Use everything. My friends find text from my emails reappearing on posts. [10 Tips]

2 Go Off Topic. Readers come to a niche blog to read about a niche subject. Horses, in my case. However, your readers are full-developed human beings, with a ranges of interests unrelated to your niche. If something fascinates you, chances are, it will fascinate your readers.

Example: [Foto Friday: Teenage Wasteland]

3 Ask Your Friends. Friend send you a cute picture? Blog post. Get their permission first. Most people will say yes. Some will say no. Try to work something out. If they don’t want their face/identifying details to appear, can you crop the photo/edit the text? If not, move on.
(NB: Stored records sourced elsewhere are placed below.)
def Spec_subStringsKDist (inputStr : String) (num : Int) (out : List String) : Prop :=
  ¬ D_subStringsKDist inputStr num → out = subStringsKDist_alt inputStr num
instance (inputStr : String) (num : Int) (out : List String) :
    Decidable (Spec_subStringsKDist inputStr num out) := by unfold Spec_subStringsKDist; infer_instance

def pvDiffWitness_subStringsKDist : String × Int := ("ab", -1)
def pvDiffWitnessOut_subStringsKDist : (List String) × (List String) := (["a", ""], [""])

-- ===== CLAIM (what is proved, stated in full; the proofs are below) =====
def Claim_unchanged_subStringsKDist : Prop := ∀ (inputStr : String) (num : Int),
  Dom_subStringsKDist inputStr num →
  Spec_subStringsKDist inputStr num (subStringsKDist inputStr num)
def Claim_changed_subStringsKDist : Prop :=
  Dom_subStringsKDist (pvDiffWitness_subStringsKDist.1) (pvDiffWitness_subStringsKDist.2) ∧
  D_subStringsKDist (pvDiffWitness_subStringsKDist.1) (pvDiffWitness_subStringsKDist.2) ∧
  subStringsKDist (pvDiffWitness_subStringsKDist.1) (pvDiffWitness_subStringsKDist.2) = pvDiffWitnessOut_subStringsKDist.1 ∧
  subStringsKDist_alt (pvDiffWitness_subStringsKDist.1) (pvDiffWitness_subStringsKDist.2) = pvDiffWitnessOut_subStringsKDist.2 ∧
  pvDiffWitnessOut_subStringsKDist.1 ≠ pvDiffWitnessOut_subStringsKDist.2
def Claim_exact_subStringsKDist : Prop := ∀ (inputStr : String) (num : Int),
  Dom_subStringsKDist inputStr num → D_subStringsKDist inputStr num →
  subStringsKDist inputStr num ≠ subStringsKDist_alt inputStr num

-- ===== LEMMAS AND PROOFS =====

def lastOcc (c : Char) : List Char → Int
  | [] => -1
  | a :: t => if 0 ≤ lastOcc c t then lastOcc c t + 1 else if a = c then 0 else -1

lemma lastOcc_ge (c : Char) (pre : List Char) : -1 ≤ lastOcc c pre := by
  induction pre with
  | nil => simp [lastOcc]
  | cons a t ih => simp only [lastOcc]; split_ifs <;> omega

lemma lastOcc_append (c a : Char) (pre : List Char) :
    lastOcc c (pre ++ [a]) = if a = c then (pre.length : Int) else lastOcc c pre := by
  induction pre with
  | nil => simp [lastOcc]
  | cons b t ih =>
    simp only [List.cons_append, lastOcc, ih, List.length_cons]
    have := lastOcc_ge c t
    split_ifs <;> push_cast <;> omega

lemma mem_drop_iff_lastOcc (c : Char) (pre : List Char) : ∀ (j : Nat),
    c ∈ pre.drop j ↔ (j : Int) ≤ lastOcc c pre := by
  induction pre with
  | nil => intro j; simp [lastOcc]; omega
  | cons a t ih =>
    intro j
    match j with
    | 0 =>
      simp only [List.drop_zero, List.mem_cons, lastOcc, Nat.cast_zero]
      have h0 := (ih 0)
      have := lastOcc_ge c t
      split_ifs with h1 h2
      · simp at h0; constructor
        · intro _; omega
        · intro _; right; exact h0.mpr h1
      · subst h2; simp
      · simp at h0; constructor
        · rintro (h|h); · exact absurd h (by intro h; exact h2 h.symm) -- a = c?
          · exact absurd (h0.mp h) (by omega)
        · omega
    | j+1 =>
      simp only [List.drop_succ_cons, lastOcc]
      rw [ih j]
      have := lastOcc_ge c t
      split_ifs <;> push_cast <;> omega

lemma lastOcc_lt_length (c : Char) (pre : List Char) : lastOcc c pre < pre.length := by
  have := (mem_drop_iff_lastOcc c pre pre.length)
  simp at this; omega

lemma pyRange_one_eq_nil {lo hi : Int} (h : hi ≤ lo) : PySem.List.pyRange lo hi 1 = [] := by
  have := @PySem.List.mem_pyRange_one
  apply List.eq_nil_iff_forall_not_mem.mpr
  intro x hx
  rw [PySem.List.mem_pyRange_one] at hx
  omega

lemma keys_insert_eq_add {κ ν : Type} [BEq κ] [LawfulBEq κ] (d : PySem.Dict κ ν) (k : κ) (v : ν) :
    (d.insert k v).keys = PySem.Set.add d.keys k := by
  by_cases h : d.contains k = true
  · rw [PySem.Dict.keys_insert_of_contains _ v h, PySem.Set.add]
    rw [PySem.Dict.contains_iff_mem_keys] at h
    simp [PySem.Set.contains, h]
  · rw [PySem.Dict.keys_insert_of_not_contains _ v (by simpa using h), PySem.Set.add]
    rw [PySem.Dict.contains_iff_mem_keys] at h
    simp [PySem.Set.contains, h]

lemma ofList_append_singleton {α : Type} [BEq α] (xs : List α) (x : α) :
    PySem.Set.ofList (xs ++ [x]) = PySem.Set.add (PySem.Set.ofList xs) x := by
  rw [PySem.Set.ofList_eq_foldl, PySem.Set.ofList_eq_foldl, List.foldl_append]
  rfl

lemma nodup_concat_iff {α : Type} (t : List α) (c : α) : (t ++ [c]).Nodup ↔ t.Nodup ∧ c ∉ t := by
  rw [List.nodup_append]
  constructor
  · rintro ⟨h1, -, h2⟩
    exact ⟨h1, fun hc => h2 c hc c (by simp) rfl⟩
  · rintro ⟨h1, h2⟩
    refine ⟨h1, List.nodup_singleton c, fun a ha b hb => ?_⟩
    simp only [List.mem_singleton] at hb
    subst hb
    exact fun h => h2 (h ▸ ha)

def DistInv (pre : List Char) (d : Int) : Prop :=
  ∀ k : Nat, ((k : Int) ≤ d ↔ k ≤ pre.length ∧ (pre.drop (pre.length - k)).Nodup)

lemma distInv_nonneg {pre : List Char} {d : Int} (h : DistInv pre d) : 0 ≤ d := by
  have h0 := h 0
  simp at h0; exact h0

lemma distInv_step {pre : List Char} {d : Int} (c : Char) (h : DistInv pre d) :
    DistInv (pre ++ [c]) (min (d + 1) ((pre.length : Int) - lastOcc c pre)) := by
  have hL := lastOcc_lt_length c pre
  have hL1 := lastOcc_ge c pre
  have hd0 := distInv_nonneg h
  intro k
  match k with
  | 0 =>
    simp only [Nat.cast_zero, List.length_append, List.length_cons, List.length_nil]
    constructor
    · intro _
      refine ⟨by omega, ?_⟩
      rw [List.drop_eq_nil_iff.mpr (by simp)]
      exact List.nodup_nil
    · intro _; omega
  | k' + 1 =>
    by_cases hk : k' ≤ pre.length
    · have hdrop : (pre ++ [c]).drop (pre.length + 1 - (k' + 1)) = pre.drop (pre.length - k') ++ [c] := by
        rw [show pre.length + 1 - (k' + 1) = pre.length - k' by omega,
          List.drop_append_of_le_length (by omega)]
      have hmem := mem_drop_iff_lastOcc c pre (pre.length - k')
      have hcast : ((pre.length - k' : Nat) : Int) = (pre.length : Int) - k' := by push_cast [hk]; ring
      have hk' := h k'
      simp only [List.length_append, List.length_cons, List.length_nil, hdrop]
      rw [nodup_concat_iff]
      constructor
      · intro hle
        have h1 : (k' : Int) ≤ d := by omega
        have h2 := hk'.mp h1
        refine ⟨by omega, h2.2, ?_⟩
        intro hc2
        have := hmem.mp hc2
        push_cast at hle this ⊢
        omega
      · rintro ⟨-, hnd, hdisj⟩
        have h2 : (k' : Int) ≤ d := hk'.mpr ⟨hk, hnd⟩
        have h3 : ¬ ((pre.length - k' : Nat) : Int) ≤ lastOcc c pre := fun hc2 => hdisj (hmem.mpr hc2)
        push_cast at h3 ⊢
        omega
    · constructor
      · intro hle
        have h1 : (k' : Int) ≤ d := by omega
        have := (h k').mp h1
        omega
      · intro h2
        simp at h2
        omega

def candB (l : List Char) (num : Int) (m : Nat) : List (List Char) :=
  (List.range m).filterMap (fun (r : Nat) =>
    if num ≤ (r : Int) + 1 ∧ ((l.take (r + 1)).drop (r + 1 - num.toNat)).Nodup
    then some (PySem.List.slice l (some ((r : Int) - num + 1)) (some ((r : Int) + 1))) else none)

lemma candB_succ (l : List Char) (num : Int) (m : Nat) :
    candB l num (m + 1) = candB l num m ++
      (if num ≤ (m : Int) + 1 ∧ ((l.take (m + 1)).drop (m + 1 - num.toNat)).Nodup
       then [PySem.List.slice l (some ((m : Int) - num + 1)) (some ((m : Int) + 1))] else []) := by
  rw [candB, candB, List.range_succ, List.filterMap_append]
  congr 1
  split_ifs with h <;> simp [h]

lemma bFold (l : List Char) (num : Int) :
    ∀ (suf pre : List Char) (last : PySem.Dict Char Int) (dist : Int)
      (out : PySem.Dict (List Char) Unit),
      l = pre ++ suf →
      (∀ c, last.getD c (-1) = lastOcc c pre) →
      DistInv pre dist →
      out.keys = PySem.Set.ofList (candB l num pre.length) →
      ((PySem.List.enumerate suf (pre.length : Int)).foldl (bStep l num) (last, dist, out)).2.2.keys
        = PySem.Set.ofList (candB l num l.length) := by
  intro suf
  induction suf with
  | nil =>
    intro pre last dist out hl hlast hDI hout
    simp only [PySem.List.enumerate_nil, List.foldl_nil]
    rw [hout, hl, List.append_nil]
  | cons ch suf ih =>
    intro pre last dist out hl hlast hDI hout
    rw [PySem.List.enumerate_cons, List.foldl_cons]
    have hstep : bStep l num (last, dist, out) ((pre.length : Int), ch) =
        (last.insert ch (pre.length : Int),
         min (dist + 1) ((pre.length : Int) - lastOcc ch pre),
         if num ≤ min (dist + 1) ((pre.length : Int) - lastOcc ch pre) then
           out.insert (PySem.List.slice l (some ((pre.length : Int) - num + 1))
             (some ((pre.length : Int) + 1))) () else out) := by
      simp only [bStep, hlast ch]
    rw [hstep]
    have hl' : l = (pre ++ [ch]) ++ suf := by rw [hl]; simp
    have hDI' : DistInv (pre ++ [ch]) (min (dist + 1) ((pre.length : Int) - lastOcc ch pre)) :=
      distInv_step ch hDI
    have htake : l.take (pre.length + 1) = pre ++ [ch] := by
      rw [hl']
      exact List.take_left' (by simp)
    have hcond : (num ≤ min (dist + 1) ((pre.length : Int) - lastOcc ch pre)) ↔
        (num ≤ (pre.length : Int) + 1 ∧
          ((l.take (pre.length + 1)).drop (pre.length + 1 - num.toNat)).Nodup) := by
      rw [htake]
      by_cases hnum : 0 < num
      · have hnn : ((num.toNat : Int)) = num := Int.toNat_of_nonneg (by omega)
        have hk := hDI' num.toNat
        simp only [List.length_append, List.length_cons, List.length_nil] at hk
        rw [hnn] at hk
        rw [hk]
        constructor
        · rintro ⟨h1, h2⟩; exact ⟨by push_cast; omega, h2⟩
        · rintro ⟨h1, h2⟩; exact ⟨by push_cast at h1 ⊢; omega, h2⟩
      · have h0 : 0 ≤ min (dist + 1) ((pre.length : Int) - lastOcc ch pre) := distInv_nonneg hDI'
        have hz : num.toNat = 0 := by omega
        constructor
        · intro _
          refine ⟨by push_cast; omega, ?_⟩
          rw [hz, Nat.sub_zero, List.drop_eq_nil_iff.mpr (by simp)]
          exact List.nodup_nil
        · intro _; omega
    have hout' :
        (if num ≤ min (dist + 1) ((pre.length : Int) - lastOcc ch pre) then
           out.insert (PySem.List.slice l (some ((pre.length : Int) - num + 1))
             (some ((pre.length : Int) + 1))) () else out).keys
          = PySem.Set.ofList (candB l num (pre.length + 1)) := by
      rw [candB_succ]
      split_ifs with h1 h2
      · rw [keys_insert_eq_add, hout, ← ofList_append_singleton]
      · exact absurd (hcond.mp h1) h2
      · exact absurd (hcond.mpr (by assumption)) h1
      · rw [hout, List.append_nil]
    have := ih (pre ++ [ch]) (last.insert ch (pre.length : Int))
      (min (dist + 1) ((pre.length : Int) - lastOcc ch pre)) _ hl'
      (fun c => by
        rw [PySem.Dict.getD_insert, lastOcc_append]
        by_cases hc : c = ch
        · simp [hc]
        · rw [if_neg hc, if_neg (fun h => hc h.symm), hlast c])
      hDI' (by simpa using hout')
    simpa using this
-- pv_equiv track=rewrite | github.com/elee-github/AdventOfCode2022 | day9/day9.py | movement
-- ===== SOURCE A (Python) =====
-- def isNegative(x):
--     if x < 0:
--         return -1
--     elif x > 0:
--         return 1
--     return 0
--
-- def movement(hr, hc, tr, tc):
--     safe = set()
--     for i in range(hr - 1, hr + 2):
--         for j in range(hc - 1, hc + 2):
--             safe.add((i, j))
--
--     rDir = isNegative(hr - tr)
--     cDir = isNegative(hc - tc)
--
--     if (tr, tc) in safe:
--         return (tr, tc)
--     elif tr == hr:
--         return (tr, tc + cDir)
--     elif tc == hc:
--         return (tr + rDir, tc)
--     else:
--         return (tr + rDir, tc + cDir)
--
-- hr = hc = 0
--
-- hr = hc = 0
--
-- tr = tc = 0
--
-- tr = tc = 0
-- ===== SOURCE B (Python) =====
-- def movement(hr, hc, tr, tc):
--     if (hr - tr) ** 2 + (hc - tc) ** 2 <= 2:
--         return (tr, tc)
--     cands = [(tr + a, tc + b) for a in (-1, 0, 1) for b in (-1, 0, 1)]
--     return min(cands, key=lambda p: (hr - p[0]) ** 2 + (hc - p[1]) ** 2)
-- ===== Notes on version B (the rewrite author's own statement) =====
-- stated objective: alternative
-- what changed: B replaces A's 3x3 'safe' set (two nested range loops) and its three sign-step branches with a distance rule: stay when the squared Euclidean distance to the head is <= 2, otherwise pick the neighbouring cell (min over the 9 candidates) closest to the head in squared Euclidean distance.
import Mathlib
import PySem

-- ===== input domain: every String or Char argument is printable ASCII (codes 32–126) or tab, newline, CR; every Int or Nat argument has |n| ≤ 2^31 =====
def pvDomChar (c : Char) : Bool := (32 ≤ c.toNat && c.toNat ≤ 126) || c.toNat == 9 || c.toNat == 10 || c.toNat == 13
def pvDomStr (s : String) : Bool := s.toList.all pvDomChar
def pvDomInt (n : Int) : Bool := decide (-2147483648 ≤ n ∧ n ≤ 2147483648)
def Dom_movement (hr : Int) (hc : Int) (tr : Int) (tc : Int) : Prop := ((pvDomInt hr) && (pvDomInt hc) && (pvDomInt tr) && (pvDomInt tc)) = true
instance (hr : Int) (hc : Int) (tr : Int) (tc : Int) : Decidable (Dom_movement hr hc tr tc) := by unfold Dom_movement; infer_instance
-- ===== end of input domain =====

-- B replaces A's neighbourhood-set membership test and sign-step branches with a
-- squared-Euclidean-distance rule: stay if d² ≤ 2, else move to the neighbouring
-- cell nearest to the head, found by min over the 9 candidates (objective: alternative).

-- ===== PORT A =====
def isNegative (x : Int) : Int :=
  if x < 0 then -1 else if x > 0 then 1 else 0

def movement (hr : Int) (hc : Int) (tr : Int) (tc : Int) : Int × Int :=
  let safe : PySem.Set (Int × Int) :=
    (PySem.List.pyRange (hr - 1) (hr + 2) 1).foldl (fun s i =>
      (PySem.List.pyRange (hc - 1) (hc + 2) 1).foldl (fun s j => PySem.Set.add s (i, j)) s)
      PySem.Set.empty
  let rDir := isNegative (hr - tr)
  let cDir := isNegative (hc - tc)
  if PySem.Set.contains safe (tr, tc) then (tr, tc)
  else if tr = hr then (tr, tc + cDir)
  else if tc = hc then (tr + rDir, tc)
  else (tr + rDir, tc + cDir)

-- ===== PORT B =====
def movement_alt (hr : Int) (hc : Int) (tr : Int) (tc : Int) : Int × Int :=
  if (hr - tr) ^ 2 + (hc - tc) ^ 2 ≤ 2 then (tr, tc)
  else
    let cands : List (Int × Int) :=
      [(-1 : Int), 0, 1].flatMap (fun a => [(-1 : Int), 0, 1].map (fun b => (tr + a, tc + b)))
    -- Python's min over the (always non-empty) candidate list; .getD is never the default here
    (PySem.List.min? cands (fun p => (hr - p.1) ^ 2 + (hc - p.2) ^ 2)).getD (tr, tc)

-- ===== PRECONDITION & SPEC =====
def Spec_movement (hr : Int) (hc : Int) (tr : Int) (tc : Int) (out : Int × Int) : Prop := out = movement_alt hr hc tr tc
instance (hr : Int) (hc : Int) (tr : Int) (tc : Int) (out : Int × Int) : Decidable (Spec_movement hr hc tr tc out) := by unfold Spec_movement; infer_instance

-- ===== CLAIM (what is proved, stated in full; the proofs are below) =====
def Claim_equal_movement : Prop := ∀ (hr : Int) (hc : Int) (tr : Int) (tc : Int), Dom_movement hr hc tr tc → Spec_movement hr hc tr tc (movement hr hc tr tc)

-- ===== LEMMAS AND PROOFS =====

-- The 3-element ranges A loops over, written out.
theorem pyRange_three (a : Int) :
    PySem.List.pyRange (a - 1) (a + 2) 1 = [a - 1, a, a + 1] := by
  rw [PySem.List.pyRange_one_cons (by omega), PySem.List.pyRange_one_cons (by omega),
      PySem.List.pyRange_one_cons (by omega), PySem.List.pyRange_one_eq_nil (by omega)]
  simp only [List.cons.injEq, and_true]
  exact ⟨trivial, by ring, by ring⟩

-- Membership in A's 'safe' set is exactly Chebyshev-adjacency.
theorem safe_contains (hr hc tr tc : Int) :
    (PySem.Set.contains
      ((PySem.List.pyRange (hr - 1) (hr + 2) 1).foldl (fun s i =>
        (PySem.List.pyRange (hc - 1) (hc + 2) 1).foldl (fun s j => PySem.Set.add s (i, j)) s)
        PySem.Set.empty) (tr, tc)) = true ↔
    (-1 ≤ hr - tr ∧ hr - tr ≤ 1 ∧ -1 ≤ hc - tc ∧ hc - tc ≤ 1) := by
  rw [pyRange_three, pyRange_three]
  simp only [List.foldl, PySem.Set.contains_iff, PySem.Set.mem_add, PySem.Set.empty,
    List.not_mem_nil, false_or, Prod.mk.injEq]
  omega

-- Chebyshev-adjacency is exactly squared distance ≤ 2 (over the integers).
theorem adj_iff (dr dc : Int) :
    dr ^ 2 + dc ^ 2 ≤ 2 ↔ (-1 ≤ dr ∧ dr ≤ 1 ∧ -1 ≤ dc ∧ dc ≤ 1) := by
  constructor
  · intro h
    refine ⟨?_, ?_, ?_, ?_⟩ <;>
      (by_contra hcon; push_neg at hcon; nlinarith [sq_nonneg dr, sq_nonneg dc])
  · rintro ⟨h1, h2, h3, h4⟩; nlinarith

-- isNegative only takes the values -1, 0, 1.
theorem isNegative_cases (d : Int) : isNegative d = -1 ∨ isNegative d = 0 ∨ isNegative d = 1 := by
  unfold isNegative; split_ifs <;> simp

-- Per coordinate, the offset isNegative d is the unique minimiser of (d - a)² over {-1,0,1}.
theorem coord_min (d a : Int) (ha : a = -1 ∨ a = 0 ∨ a = 1) :
    (d - isNegative d) ^ 2 ≤ (d - a) ^ 2 ∧
      (a ≠ isNegative d → (d - isNegative d) ^ 2 < (d - a) ^ 2) := by
  unfold isNegative
  rcases lt_trichotomy d 0 with hd | rfl | hd
  · rw [if_pos hd]
    rcases ha with rfl | rfl | rfl
    · exact ⟨le_refl _, fun hne => absurd rfl hne⟩
    · exact ⟨by nlinarith, fun _ => by nlinarith⟩
    · exact ⟨by nlinarith, fun _ => by nlinarith⟩
  · rcases ha with rfl | rfl | rfl <;> norm_num
  · rw [if_neg (by omega), if_pos hd]
    rcases ha with rfl | rfl | rfl
    · exact ⟨by nlinarith, fun _ => by nlinarith⟩
    · exact ⟨by nlinarith, fun _ => by nlinarith⟩
    · exact ⟨le_refl _, fun hne => absurd rfl hne⟩

-- First-minimum fold returns x when x is the unique strict minimiser.
theorem foldl_min_unique {α : Type} (key : α → Int) (x : α) :
    ∀ (l : List α) (acc : Option α),
      (∀ y ∈ l, y ≠ x → key x < key y) →
      (acc = some x ∨ (x ∈ l ∧ ∀ m, acc = some m → key x < key m)) →
      l.foldl (fun acc z => match acc with
        | none => some z
        | some m => if key z < key m then some z else some m) acc = some x := by
  intro l
  induction l with
  | nil =>
    intro acc _ hacc
    rcases hacc with h1 | ⟨hx, _⟩
    · simpa using h1
    · cases hx
  | cons z rest ih =>
    intro acc hmin hacc
    simp only [List.foldl]
    rcases hacc with rfl | ⟨hx, hk⟩
    · -- acc was already some x: z cannot strictly beat it
      have hzx : ¬ key z < key x := by
        by_cases hz : z = x
        · subst hz; exact lt_irrefl _
        · exact not_lt_of_gt (hmin z (List.mem_cons_self) hz)
      simp only [if_neg hzx]
      exact ih _ (fun y hy => hmin y (List.mem_cons_of_mem _ hy)) (Or.inl rfl)
    · cases acc with
      | none =>
        by_cases hz : z = x
        · subst hz
          exact ih _ (fun y hy => hmin y (List.mem_cons_of_mem _ hy)) (Or.inl rfl)
        · have hxr : x ∈ rest := by
            rcases List.mem_cons.mp hx with h | h
            · exact absurd h.symm hz
            · exact h
          refine ih _ (fun y hy => hmin y (List.mem_cons_of_mem _ hy)) (Or.inr ⟨hxr, ?_⟩)
          intro m hm
          cases hm
          exact hmin z (List.mem_cons_self) hz
      | some m =>
        have hkm : key x < key m := hk m rfl
        by_cases hcmp : key z < key m
        · simp only [if_pos hcmp]
          by_cases hz : z = x
          · subst hz
            exact ih _ (fun y hy => hmin y (List.mem_cons_of_mem _ hy)) (Or.inl rfl)
          · have hxr : x ∈ rest := by
              rcases List.mem_cons.mp hx with h | h
              · exact absurd h.symm hz
              · exact h
            refine ih _ (fun y hy => hmin y (List.mem_cons_of_mem _ hy)) (Or.inr ⟨hxr, ?_⟩)
            intro m' hm'
            cases hm'
            exact hmin z (List.mem_cons_self) hz
        · simp only [if_neg hcmp]
          have hz : z ≠ x := fun h => hcmp (h ▸ hkm)
          have hxr : x ∈ rest := by
            rcases List.mem_cons.mp hx with h | h
            · exact absurd h.symm hz
            · exact h
          refine ih _ (fun y hy => hmin y (List.mem_cons_of_mem _ hy)) (Or.inr ⟨hxr, fun m' hm' => ?_⟩)
          cases hm'
          exact hkm

-- PySem.List.min? returns the unique strict minimiser regardless of its position.
theorem min?_unique {α : Type} (l : List α) (key : α → Int) (x : α)
    (hx : x ∈ l) (hmin : ∀ y ∈ l, y ≠ x → key x < key y) :
    PySem.List.min? l key = some x := by
  unfold PySem.List.min?
  exact foldl_min_unique key x l none hmin (Or.inr ⟨hx, fun m hm => by cases hm⟩)

-- The distance-minimising candidate is the sign-step cell.
theorem min_cands (hr hc tr tc : Int) :
    PySem.List.min?
      ([(-1 : Int), 0, 1].flatMap (fun a => [(-1 : Int), 0, 1].map (fun b => (tr + a, tc + b))))
      (fun p => (hr - p.1) ^ 2 + (hc - p.2) ^ 2)
      = some (tr + isNegative (hr - tr), tc + isNegative (hc - tc)) := by
  apply min?_unique
  · simp only [List.mem_flatMap, List.mem_map, List.mem_cons, List.not_mem_nil, or_false]
    exact ⟨isNegative (hr - tr), isNegative_cases _, isNegative (hc - tc), isNegative_cases _, rfl⟩
  · intro y hy hne
    simp only [List.mem_flatMap, List.mem_map, List.mem_cons, List.not_mem_nil, or_false] at hy
    obtain ⟨a, ha, b, hb, rfl⟩ := hy
    have hkey : ∀ a' b' : Int, (hr - (tr + a')) = (hr - tr) - a' ∧ (hc - (tc + b')) = (hc - tc) - b' :=
      fun a' b' => ⟨by ring, by ring⟩
    have h1 := coord_min (hr - tr) a ha
    have h2 := coord_min (hc - tc) b hb
    have hab : a ≠ isNegative (hr - tr) ∨ b ≠ isNegative (hc - tc) := by
      by_contra hcon
      push_neg at hcon
      exact hne (by rw [hcon.1, hcon.2])
    rw [(hkey a b).1, (hkey a b).2,
        (hkey (isNegative (hr - tr)) (isNegative (hc - tc))).1,
        (hkey (isNegative (hr - tr)) (isNegative (hc - tc))).2]
    rcases hab with h | h
    · exact add_lt_add_of_lt_of_le (h1.2 h) h2.1
    · exact add_lt_add_of_le_of_lt h1.1 (h2.2 h)

-- ===== VERDICT (by name: the statement is the Claim_ definition above) =====
theorem movement_spec : Claim_equal_movement := by
  intro hr hc tr tc _
  unfold Spec_movement movement movement_alt
  simp only []
  by_cases hadj : (hr - tr) ^ 2 + (hc - tc) ^ 2 ≤ 2
  · rw [if_pos ((safe_contains hr hc tr tc).2 (by
      have := (adj_iff (hr - tr) (hc - tc)).1 hadj; tauto)), if_pos hadj]
  · rw [if_neg (fun h => hadj ((adj_iff (hr - tr) (hc - tc)).2 (by
      have := (safe_contains hr hc tr tc).1 h; tauto))), if_neg hadj,
      min_cands hr hc tr tc]
    simp only [Option.getD_some]
    by_cases h1 : tr = hr
    · rw [if_pos h1]
      have : isNegative (hr - tr) = 0 := by subst h1; simp [isNegative]
      rw [this]; ring_nf
    · rw [if_neg h1]
      by_cases h2 : tc = hc
      · rw [if_pos h2]
        have : isNegative (hc - tc) = 0 := by subst h2; simp [isNegative]
        rw [this]; ring_nf
      · rw [if_neg h2]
Their level of privacy is for them to decide.

Example: [ Guest Post: Call Her George, The Mares Meet]

4 Ask Your Friends II – Vicarious Travel. Friend or family going somewhere interesting? Ask them for a guest post. If they are not into writing, how about a stand-alone of a statue that catches their eye? The majority of my travel posts are guest posts [List of Travel Posts].

Example: [Mardi Gras Parades, A Guest Post], [Art Photo Friday: Statue]

5 Think Small. Have a 500-word post? Break it into two 250-word posts. Two photos? Make them each a stand-alone.

Example: Two horses, one post [On the 1st Day of Christmas: Rodney in a Red Hat]. Two horses, two posts [Christmas 2016, Milton, Christmas 2016, Rodney]

6 Think Big. Find an idea that you can string into a related series. A cooking blog could do a recipes on the same ingredient over the course of a week.

Example: From [Retrospective, Horses in my 0s, 1962-1972] to [Retrospective, Horses in my 50s, 2013 to present]. Five days, plus summary [Milestones].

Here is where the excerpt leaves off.